* _PROBLEM DESCRIPTION_
Look through the data and write out every line with the word "Decidable" in it.

* _Excerpts from a dataset_

-- pv_equiv track=rewrite | github.com/radekrzepka/advent-of-code | day-3/main.py | findSameLetterThreeWords
-- ===== SOURCE A (Python) =====
-- def findSameLetterThreeWords(firstWord, secondWord, thirdWord):
--     firstWordLetters = []
--     for letter in firstWord:
--         if(letter not in firstWordLetters): firstWordLetters.append(letter)
--
--     firstAndSecondWordSameLetters = []
--     for letter in secondWord:
--         if(letter in firstWordLetters): firstAndSecondWordSameLetters.append(letter)
--
--     for letter in thirdWord:
--         if(letter in firstAndSecondWordSameLetters): return letter
-- ===== SOURCE B (Python) =====
-- def findSameLetterThreeWords(firstWord, secondWord, thirdWord):
--     for letter in thirdWord:
--         if letter in firstWord and letter in secondWord:
--             return letter
-- ===== Notes on version B (the rewrite author's own statement) =====
-- stated objective: simpler
-- what changed: B drops A's two preprocessing passes (deduplicated letter list of the first word, then a filtered common-letter list) and instead scans the third word once, testing each character's membership directly in the two raw input strings, returning on the first hit.
import Mathlib
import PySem

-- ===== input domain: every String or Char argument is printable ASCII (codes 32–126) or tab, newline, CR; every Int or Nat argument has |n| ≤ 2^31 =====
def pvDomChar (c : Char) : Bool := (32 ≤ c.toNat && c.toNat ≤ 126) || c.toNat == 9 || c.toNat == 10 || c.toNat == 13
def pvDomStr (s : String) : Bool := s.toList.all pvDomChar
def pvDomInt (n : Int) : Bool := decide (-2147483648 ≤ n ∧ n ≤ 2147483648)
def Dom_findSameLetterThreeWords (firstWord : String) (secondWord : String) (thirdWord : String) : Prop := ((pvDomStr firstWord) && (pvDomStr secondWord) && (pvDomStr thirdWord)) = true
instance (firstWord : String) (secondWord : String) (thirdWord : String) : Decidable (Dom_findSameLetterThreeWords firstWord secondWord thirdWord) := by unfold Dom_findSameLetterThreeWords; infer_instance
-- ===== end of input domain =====

-- ===== PORT A =====
-- B replaces A's two preprocessing passes by a single scan of thirdWord with direct
-- membership tests in the raw strings; objective: simpler.
def findSameLetterThreeWords (firstWord : String) (secondWord : String) (thirdWord : String) : Option String :=
  let firstWordLetters :=
    firstWord.toList.foldl (fun acc letter => if letter ∈ acc then acc else acc ++ [letter]) []
  let firstAndSecondWordSameLetters :=
    secondWord.toList.foldl (fun acc letter => if letter ∈ firstWordLetters then acc ++ [letter] else acc) []
  (thirdWord.toList.find? (fun letter => letter ∈ firstAndSecondWordSameLetters)).map
    (fun letter => String.ofList [letter])

-- ===== PORT B =====
def findSameLetterThreeWords_alt (firstWord : String) (secondWord : String) (thirdWord : String) : Option String :=
  (thirdWord.toList.find? (fun letter =>
      firstWord.toList.contains letter && secondWord.toList.contains letter)).map
    (fun letter => String.ofList [letter])

-- ===== PRECONDITION & SPEC =====
def Spec_findSameLetterThreeWords (firstWord : String) (secondWord : String) (thirdWord : String) (out : Option String) : Prop := out = findSameLetterThreeWords_alt firstWord secondWord thirdWord
instance (firstWord : String) (secondWord : String) (thirdWord : String) (out : Option String) : Decidable (Spec_findSameLetterThreeWords firstWord secondWord thirdWord out) := by unfold Spec_findSameLetterThreeWords; infer_instance

-- ===== CLAIM (what is proved, stated in full; the proofs are below) =====
def Claim_equal_findSameLetterThreeWords : Prop := ∀ (firstWord : String) (secondWord : String) (thirdWord : String), Dom_findSameLetterThreeWords firstWord secondWord thirdWord → Spec_findSameLetterThreeWords firstWord secondWord thirdWord (findSameLetterThreeWords firstWord secondWord thirdWord)

-- ===== LEMMAS AND PROOFS =====

-- ===== VERDICT (by name: the statement is the Claim_ definition above) =====
lemma mem_dedup_fold (l : List Char) (acc : List Char) (c : Char) :
    c ∈ l.foldl (fun acc letter => if letter ∈ acc then acc else acc ++ [letter]) acc ↔
      c ∈ acc ∨ c ∈ l := by
  induction l generalizing acc with
  | nil => simp
  | cons h t ih =>
    simp only [List.foldl_cons]
    split_ifs with hh
    · rw [ih]
      simp only [List.mem_cons]
      constructor
      · tauto
      · rintro (h1 | (rfl | h1)) <;> tauto
    · rw [ih]
      simp only [List.mem_append, List.mem_cons]
      tauto

lemma mem_filter_fold (fl : List Char) (l : List Char) (acc : List Char) (c : Char) :
    c ∈ l.foldl (fun acc letter => if letter ∈ fl then acc ++ [letter] else acc) acc ↔
      c ∈ acc ∨ (c ∈ l ∧ c ∈ fl) := by
  induction l generalizing acc with
  | nil => simp
  | cons h t ih =>
    simp only [List.foldl_cons]
    split_ifs with hh
    · rw [ih]
      simp only [List.mem_append, List.mem_cons]
      constructor
      · rintro ((h1 | h1) | h1)
        · tauto
        · simp only [List.not_mem_nil, or_false] at h1; subst h1; tauto
        · tauto
      · rintro (h1 | ⟨rfl | h1, h2⟩) <;> tauto
    · rw [ih]
      simp only [List.mem_cons]
      constructor
      · rintro (h1 | h1) <;> tauto
      · rintro (h1 | ⟨rfl | h1, h2⟩) <;> tauto

lemma find?_congr' (l : List Char) (p q : Char → Bool) (h : ∀ c ∈ l, p c = q c) :
    l.find? p = l.find? q := by
  induction l with
  | nil => rfl
  | cons a t ih =>
    simp only [List.find?_cons]
    rw [h a (List.mem_cons_self)]
    split <;> first
      | rfl
      | exact ih (fun c hc => h c (List.mem_cons_of_mem _ hc))

theorem findSameLetterThreeWords_spec : Claim_equal_findSameLetterThreeWords := by
  intro f s t _
  unfold Spec_findSameLetterThreeWords findSameLetterThreeWords findSameLetterThreeWords_alt
  simp only []
  congr 1
  apply find?_congr'
  intro c _
  have h1 := mem_filter_fold
    (f.toList.foldl (fun acc letter => if letter ∈ acc then acc else acc ++ [letter]) [])
    s.toList [] c
  have h2 := mem_dedup_fold f.toList [] c
  simp only [List.not_mem_nil, false_or] at h1 h2
  by_cases hc : c ∈ s.toList ∧ c ∈ f.toList
  · have : (decide (c ∈ s.toList.foldl (fun acc letter =>
        if letter ∈ f.toList.foldl (fun acc letter => if letter ∈ acc then acc else acc ++ [letter]) []
        then acc ++ [letter] else acc) [])) = true := by
      simp only [decide_eq_true_iff]; rw [h1, h2]; exact hc
    simp_all
  · have : (decide (c ∈ s.toList.foldl (fun acc letter =>
        if letter ∈ f.toList.foldl (fun acc letter => if letter ∈ acc then acc else acc ++ [letter]) []
        then acc ++ [letter] else acc) [])) = false := by
      simp only [decide_eq_false_iff_not]; rw [h1, h2]; exact hc
    simp_all
    tauto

* _RESULT FOR THIS EXERCISE_
instance (firstWord : String) (secondWord : String) (thirdWord : String) : Decidable (Dom_findSameLetterThreeWords firstWord secondWord thirdWord) := by unfold Dom_findSameLetterThreeWords; infer_instance
instance (firstWord : String) (secondWord : String) (thirdWord : String) (out : Option String) : Decidable (Spec_findSameLetterThreeWords firstWord secondWord thirdWord out) := by unfold Spec_findSameLetterThreeWords; infer_instance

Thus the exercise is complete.